# My best friend killed himself today (trigger warning)



## freezeup (Oct 1, 2016)

I'm speechless and so numb right now. My best friend that I've known since I was 14 ended his life this earlier this morning. It really actually doesn't feel real to me right now.. I just got a call from a mutual friend telling me the news and its ripping me apart right now.

I love you Glen. I know we both fought our struggles hard and I don't blame you for doing what you did. I miss you so much.


----------



## FranticallyNumb (Jan 27, 2017)

I’m so sorry for your loss....


----------



## Thisisnotlife (Oct 20, 2017)

oh.. i almost cried even when i dont have emotions... how old he was?


----------



## freezeup (Oct 1, 2016)

Thisisnotlife said:


> oh.. i almost cried even when i dont have emotions... how old he was?

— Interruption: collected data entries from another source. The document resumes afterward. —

-- pv_equiv track=rewrite | github.com/colorlessdia/Online-Judge | 프로그래머스/unrated/181904. 세로 읽기/세로 읽기.py | solution
-- ===== SOURCE A (Python) =====
-- def solution(my_string, m, c):
--     result = []
--     temp = ''
--
--     for i, s in enumerate(my_string, 1):
--         if i % m != 0:
--             temp += s
--         else:
--             temp += s
--             result.append(temp[c - 1])
--             temp = ''
--
--     return ''.join(result)
-- ===== SOURCE B (Python) =====
-- def solution(my_string, m, c):
--     n = len(my_string) // m
--     return my_string[c-1::m][:n]
-- ===== Notes on version B (the rewrite author's own statement) =====
-- stated objective: simpler
-- what changed: Replaces the per-character loop with temp-string accumulation by arithmetic: n = len(my_string)//m complete rows, and column c is read off directly with the strided slice my_string[c-1::m] truncated to n.
-- outside the precondition, e.g. on solution('abcd', 2, 0): A returns 'bd', B returns 'd'; on solution('ab', -1, 1): A returns 'ab', B returns ''
import Mathlib
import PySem

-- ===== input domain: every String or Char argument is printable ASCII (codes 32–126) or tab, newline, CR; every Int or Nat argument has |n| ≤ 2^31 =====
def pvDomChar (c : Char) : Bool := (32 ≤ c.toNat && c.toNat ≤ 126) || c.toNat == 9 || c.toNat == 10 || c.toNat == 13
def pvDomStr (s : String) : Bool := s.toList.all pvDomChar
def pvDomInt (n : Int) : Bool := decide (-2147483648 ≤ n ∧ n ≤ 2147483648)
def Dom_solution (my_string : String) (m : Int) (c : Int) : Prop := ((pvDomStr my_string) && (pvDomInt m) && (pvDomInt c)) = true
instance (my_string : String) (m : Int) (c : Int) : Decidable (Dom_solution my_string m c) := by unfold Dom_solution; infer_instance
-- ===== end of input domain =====

-- B reads column c directly with a strided slice my_string[c-1::m] truncated to the number of
-- complete rows, instead of A's per-character loop accumulating each row (simpler).

-- ===== PORT A =====
-- loop body of A's 'for i, s in enumerate(my_string, 1)'; state = (result, temp).
-- pyGetD's default ' ' is only reached where Python's temp[c-1] raises IndexError (outside Pre_).
def stepA (m c : Int) (acc : List Char × List Char) (p : Int × Char) : List Char × List Char :=
  if PySem.Int.mod p.1 m ≠ 0 then (acc.1, acc.2 ++ [p.2])
  else (acc.1 ++ [PySem.List.pyGetD (acc.2 ++ [p.2]) (c - 1) ' '], [])

def solution (my_string : String) (m : Int) (c : Int) : String :=
  String.ofList ((PySem.List.enumerate my_string.toList 1).foldl (stepA m c) ([], [])).1

-- ===== PORT B =====
-- Source B: n = len(my_string) // m; return my_string[c-1::m][:n]
-- slice? is none only for step m = 0, where Python raises ValueError (outside Pre_): .getD [] there.
def solution_alt (my_string : String) (m : Int) (c : Int) : String :=
  -- n = len(my_string) // m; my_string[c-1::m][:n]
  String.ofList (PySem.List.slice
    ((PySem.List.slice? my_string.toList (some (c - 1)) none m).getD []) none
    (some (PySem.Int.floordiv (PySem.Str.len my_string) m)))

-- ===== PRECONDITION & SPEC =====
-- Pre_ is the problem's natural domain: m ≥ 1 row width and a valid column 1 ≤ c ≤ m (any c is
-- admitted when the string is shorter than m, since then no row completes and no indexing happens).
-- Outside it A raises IndexError/ZeroDivisionError, or returns accidental values via Python's
-- negative-index wraparound (c ≤ 0) or negative-modulus row splitting (m < 0).
def Pre_solution (my_string : String) (m : Int) (c : Int) : Prop :=
  1 ≤ m ∧ ((1 ≤ c ∧ c ≤ m) ∨ PySem.Str.len my_string < m)
instance (my_string : String) (m : Int) (c : Int) : Decidable (Pre_solution my_string m c) := by
  unfold Pre_solution; infer_instance
def pvWitness_solution : String × Int × Int := ("ihrhbseevf", 2, 2)

def Spec_solution (my_string : String) (m : Int) (c : Int) (out : String) : Prop := out = solution_alt my_string m c
instance (my_string : String) (m : Int) (c : Int) (out : String) : Decidable (Spec_solution my_string m c out) := by unfold Spec_solution; infer_instance

-- ===== CLAIM (what is proved, stated in full; the proofs are below) =====
def Claim_equal_solution : Prop := ∀ (my_string : String) (m : Int) (c : Int), Dom_solution my_string m c → Pre_solution my_string m c → Spec_solution my_string m c (solution my_string m c)

-- ===== LEMMAS AND PROOFS =====

-- the column as a closed form: one char per complete row, row k's char at index k*M + C
def colChars (M C : Nat) (ls : List Char) : List Char :=
  (List.range (ls.length / M)).map (fun k => ls.getD (k * M + C) ' ')

-- A's loop over a stretch whose indices are never divisible by m just appends to temp
lemma runA_no_complete (m c : Int) : ∀ (u res temp : List Char) (s : Int),
    (∀ k : Nat, k < u.length → PySem.Int.mod (s + k) m ≠ 0) →
    List.foldl (stepA m c) (res, temp) (PySem.List.enumerate u s) = (res, temp ++ u) := by
  intro u
  induction u with
  | nil => intro res temp s h; simp [PySem.List.enumerate_nil]
  | cons x u ih =>
    intro res temp s h
    rw [PySem.List.enumerate_cons, List.foldl_cons]
    have h0 : PySem.Int.mod s m ≠ 0 := by
      have := h 0 (by simp); simpa using this
    rw [show stepA m c (res, temp) (s, x) = (res, temp ++ [x]) by simp [stepA, h0]]
    rw [ih res (temp ++ [x]) (s + 1) ?_]
    · simp
    · intro k hk
      have := h (k + 1) (by simpa using hk)
      have e : s + ((k:Int) + 1) = s + 1 + k := by ring
      simpa [e] using this

-- A's loop over one complete row (only the last index divisible by m) emits one column char
lemma runA_chunk (m c : Int) : ∀ (u : List Char), u ≠ [] → ∀ (res temp : List Char) (s : Int),
    (∀ k : Nat, k + 1 < u.length → PySem.Int.mod (s + k) m ≠ 0) →
    PySem.Int.mod (s + ((u.length - 1 : Nat) : Int)) m = 0 →
    List.foldl (stepA m c) (res, temp) (PySem.List.enumerate u s)
      = (res ++ [PySem.List.pyGetD (temp ++ u) (c - 1) ' '], []) := by
  intro u
  induction u with
  | nil => intro h; exact absurd rfl h
  | cons x u ih =>
    intro _ res temp s h hlast
    rw [PySem.List.enumerate_cons, List.foldl_cons]
    rcases List.eq_nil_or_concat' u with h0 | ⟨u', y, rfl⟩
    · subst h0
      have hz : PySem.Int.mod s m = 0 := by simpa using hlast
      rw [show stepA m c (res, temp) (s, x)
            = (res ++ [PySem.List.pyGetD (temp ++ [x]) (c - 1) ' '], []) by simp [stepA, hz]]
      simp [PySem.List.enumerate_nil]
    · have hne : u' ++ [y] ≠ [] := by simp
      have h0 : PySem.Int.mod s m ≠ 0 := by
        have := h 0 (by simp); simpa using this
      rw [show stepA m c (res, temp) (s, x) = (res, temp ++ [x]) by simp [stepA, h0]]
      rw [ih hne res (temp ++ [x]) (s + 1) ?_ ?_]
      · simp
      · intro k hk
        have := h (k + 1) (by simp at hk ⊢; omega)
        have e : s + ((k:Int) + 1) = s + 1 + k := by ring
        simpa [e] using this
      · have hL : (x :: (u' ++ [y])).length - 1 = (u' ++ [y]).length - 1 + 1 := by simp
        have e : s + 1 + (((u' ++ [y]).length - 1 : Nat) : Int)
            = s + (((x :: (u' ++ [y])).length - 1 : Nat) : Int) := by
          simp; omega
        rw [e]; exact hlast

-- A's whole loop computes colChars, row by row
lemma runA_outer (m c : Int) (hm : 0 < m) (hc1 : 1 ≤ c) (hc2 : c ≤ m) :
    ∀ (N : Nat) (ls : List Char), ls.length ≤ N → ∀ (a : Nat) (res : List Char),
    (List.foldl (stepA m c) (res, []) (PySem.List.enumerate ls ((a : Int) * m + 1))).1
      = res ++ colChars m.toNat (c - 1).toNat ls := by
  intro N
  induction N with
  | zero =>
    intro ls hlen a res
    have : ls = [] := List.eq_nil_of_length_eq_zero (by omega)
    subst this
    simp [PySem.List.enumerate_nil, colChars]
  | succ N ih =>
    intro ls hlen a res
    set M := m.toNat with hMdef
    have hM1 : 1 ≤ M := by omega
    have hMm : (M : Int) = m := by omega
    by_cases hsmall : ls.length < M
    · rw [runA_no_complete m c ls res [] _ ?_]
      · simp [colChars, Nat.div_eq_of_lt hsmall]
      · intro k hk
        rw [PySem.Int.mod_eq_emod_of_pos hm,
            show (a:Int) * m + 1 + (k:Int) = (1 + (k:Int)) + m * a by ring,
            Int.add_mul_emod_self_left, Int.emod_eq_of_lt (by omega) (by omega)]
        omega
    · rw [Nat.not_lt] at hsmall
      obtain ⟨t, d, hsplit, htl⟩ : ∃ t d, ls = t ++ d ∧ t.length = M :=
        ⟨ls.take M, ls.drop M, (List.take_append_drop M ls).symm, by simp; omega⟩
      subst hsplit
      have hlen' : d.length ≤ N := by
        rw [List.length_append, htl] at hlen; omega
      rw [PySem.List.enumerate_append, List.foldl_append]
      have htne : t ≠ [] := by intro h; rw [h] at htl; simp at htl; omega
      rw [runA_chunk m c t htne res [] _ ?_ ?_]
      · have hstart : ((a:Int) * m + 1) + t.length = ((a + 1 : Nat) : Int) * m + 1 := by
          rw [htl]; push_cast; rw [hMm]; ring
        rw [hstart, ih d hlen' (a + 1)]
        have hq : (t ++ d).length / M = d.length / M + 1 := by
          have : (t ++ d).length = d.length + M := by rw [List.length_append, htl]; omega
          rw [this, Nat.add_div_right _ (by omega)]
        have hC : ((c - 1).toNat : Int) = c - 1 := by omega
        have hClt : (c - 1).toNat < M := by omega
        simp only [List.nil_append, colChars, hq, List.range_succ_eq_map, List.map_cons, List.map_map,
          List.append_assoc, List.singleton_append]
        refine congrArg (res ++ ·) (congrArg₂ List.cons ?_ ?_)
        · rw [PySem.List.pyGetD_eq_getElem t ' ' (by omega) (by omega)]
          rw [List.getD_eq_getElem?_getD, List.getElem?_append_left (by omega),
              List.getElem?_eq_getElem (by omega)]
          simp only [Option.getD_some]
          congr 1
          omega
        · apply List.map_congr_left
          intro k hk
          simp only [Function.comp]
          have hsm : Nat.succ k * M = k * M + M := Nat.succ_mul k M
          rw [List.getD_eq_getElem?_getD, List.getD_eq_getElem?_getD,
              List.getElem?_append_right (by omega)]
          congr 2
          omega
      · intro k hk
        rw [htl] at hk
        rw [PySem.Int.mod_eq_emod_of_pos hm,
            show (a:Int) * m + 1 + (k:Int) = (1 + (k:Int)) + m * a by ring,
            Int.add_mul_emod_self_left, Int.emod_eq_of_lt (by omega) (by omega)]
        omega
      · rw [PySem.Int.mod_eq_emod_of_pos hm, htl]
        have h1 : ((M - 1 : Nat) : Int) = m - 1 := by omega
        rw [h1]
        have h2 : (a:Int) * m + 1 + (m - 1) = (a + 1) * m := by ring
        rw [h2]
        exact Int.mul_emod_left _ _

-- a filterMap of in-range lookups is a map of getD
lemma filterMap_getElem?_range (ls : List Char) (g : Nat → Nat) :
    ∀ (n : Nat), (∀ k, k < n → g k < ls.length) →
    List.filterMap (fun k => ls[g k]?) (List.range n)
      = (List.range n).map (fun k => ls.getD (g k) ' ') := by
  intro n
  induction n with
  | zero => intro _; simp
  | succ n ih =>
    intro h
    rw [List.range_succ, List.filterMap_append, List.map_append,
        ih (fun k hk => h k (by omega))]
    simp [List.getD_eq_getElem?_getD, List.getElem?_eq_getElem (h n (by omega))]

-- under Pre_, my_string[c-1::m] is the strided index map, one entry per started row
lemma slice?_pos_step (ls : List Char) (m c : Int) (hm : 0 < m) (hc1 : 1 ≤ c) (hc2 : c ≤ m)
    (hlen : m.toNat ≤ ls.length) :
    PySem.List.slice? ls (some (c - 1)) none m
      = some (List.filterMap (fun k => ls[((c - 1) + m * (k : Nat)).toNat]?)
          (List.range ((((ls.length : Int) - (c - 1) + m - 1) / m).toNat))) := by
  rw [PySem.List.slice?, if_neg (by omega), PySem.List.sliceIndices]
  simp only [if_neg (by omega : ¬ m < 0)]
  have hstart : (if c - 1 < 0 then max (c - 1 + ls.length) 0 else min (c - 1) (ls.length : Int)) = c - 1 := by
    rw [if_neg (by omega)]
    exact min_eq_left (by omega)
  simp only [hstart, if_pos hm]
  rw [if_pos (by omega : c - 1 < (ls.length : Int))]

-- B computes colChars
lemma runB (my_string : String) (m c : Int) (hm : 0 < m)
    (hpre : (1 ≤ c ∧ c ≤ m) ∨ PySem.Str.len my_string < m) :
    solution_alt my_string m c
      = String.ofList (colChars m.toNat (c - 1).toNat my_string.toList) := by
  unfold solution_alt
  set ls := my_string.toList with hls
  set M := m.toNat with hM
  have hMm : (M : Int) = m := by omega
  have hlen : PySem.Str.len my_string = (ls.length : Int) := PySem.Str.len_eq my_string
  rw [hlen, show PySem.Int.floordiv (ls.length : Int) m = ((ls.length / M : Nat) : Int) by
        rw [← hMm]; exact PySem.Int.floordiv_natCast _ _,
      PySem.List.slice_to_natCast]
  congr 1
  by_cases hq : ls.length / M = 0
  · simp [colChars, hq]
  · have hMlen : M ≤ ls.length := by
      rcases Nat.lt_or_ge ls.length M with h | h
      · exact absurd (Nat.div_eq_of_lt h) hq
      · exact h
    obtain ⟨hc1, hc2⟩ : 1 ≤ c ∧ c ≤ m := by
      rcases hpre with h | h
      · exact h
      · rw [hlen] at h; omega
    rw [slice?_pos_step ls m c hm hc1 hc2 hMlen, Option.getD_some]
    set cnt := (((ls.length : Int) - (c - 1) + m - 1) / m).toNat with hcnt
    have hcnt' : (cnt : Int) = ((ls.length : Int) - (c - 1) + m - 1) / m :=
      Int.toNat_of_nonneg (Int.ediv_nonneg (by omega) (by omega))
    have hmulle : ((cnt : Int)) * m ≤ (ls.length : Int) - (c - 1) + m - 1 := by
      rw [hcnt']
      exact Int.ediv_mul_le _ (by omega)
    have hrange : ∀ k, k < cnt → ((c - 1) + m * (k : Nat)).toNat < ls.length := by
      intro k hk
      have h1 : m * ((k : Int) + 1) ≤ m * cnt :=
        mul_le_mul_of_nonneg_left (by exact_mod_cast by omega) (by omega)
      have h2 : m * ((k : Int) + 1) = m * k + m := by ring
      have h3 : m * (cnt : Int) = cnt * m := by ring
      omega
    rw [filterMap_getElem?_range ls _ cnt hrange]
    have hqle : ls.length / M ≤ cnt := by
      have h1 : (ls.length / M) * M ≤ ls.length := Nat.div_mul_le_self _ _
      have h1' : ((ls.length / M : Nat) : Int) * m ≤ (ls.length : Int) := by
        rw [← hMm]; exact_mod_cast h1
      have h2 : ((ls.length / M : Nat) : Int) ≤ ((ls.length : Int) - (c - 1) + m - 1) / m := by
        rw [Int.le_ediv_iff_mul_le hm]
        omega
      omega
    rw [← List.map_take, List.take_range, Nat.min_eq_left hqle]
    apply List.map_congr_left
    intro k hk
    have hcast : m * (k : Int) = ((k * M : Nat) : Int) := by rw [← hMm]; push_cast; ring
    congr 1
    omega

-- ===== VERDICT (by name: the statement is the Claim_ definition above) =====
theorem solution_spec : Claim_equal_solution := by
  intro my_string m c _ hpre
  obtain ⟨hm1, hrest⟩ := hpre
  unfold Spec_solution
  rw [runB my_string m c (by omega) hrest]
  unfold solution
  have hlen := PySem.Str.len_eq my_string
  rcases hrest with hc | hshort
  · have h := runA_outer m c (by omega) hc.1 hc.2 my_string.toList.length
      my_string.toList le_rfl 0 []
    rw [show (((0:Nat):Int)) * m + 1 = 1 by simp] at h
    rw [h, List.nil_append]
  · rw [runA_no_complete m c my_string.toList [] [] 1 ?_]
    · have hsm : my_string.toList.length < m.toNat := by omega
      simp only [colChars, Nat.div_eq_of_lt hsm, List.range_zero, List.map_nil]
    · intro k hk
      rw [PySem.Int.mod_eq_emod_of_pos (by omega : (0:Int) < m),
          Int.emod_eq_of_lt (by omega) (by omega)]
      omega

He just turned 25 in October. Its a really odd feeling. I barely cried at the wake and funeral.. I think its one time that I'm glad I have DP.


----------



## Thisisnotlife (Oct 20, 2017)

does he had dp?


----------



## ReiTheySay (Aug 5, 2016)

I'm so sorry. It must be hard, regardless of the DP taking over.


----------



## dope (Aug 31, 2016)

I'm so sorry  Better days will come! Please, hold on you, and everyone.


----------



## ThoughtOnFire (Feb 10, 2015)

I'm sad to hear this Will,  May he rest in peace


----------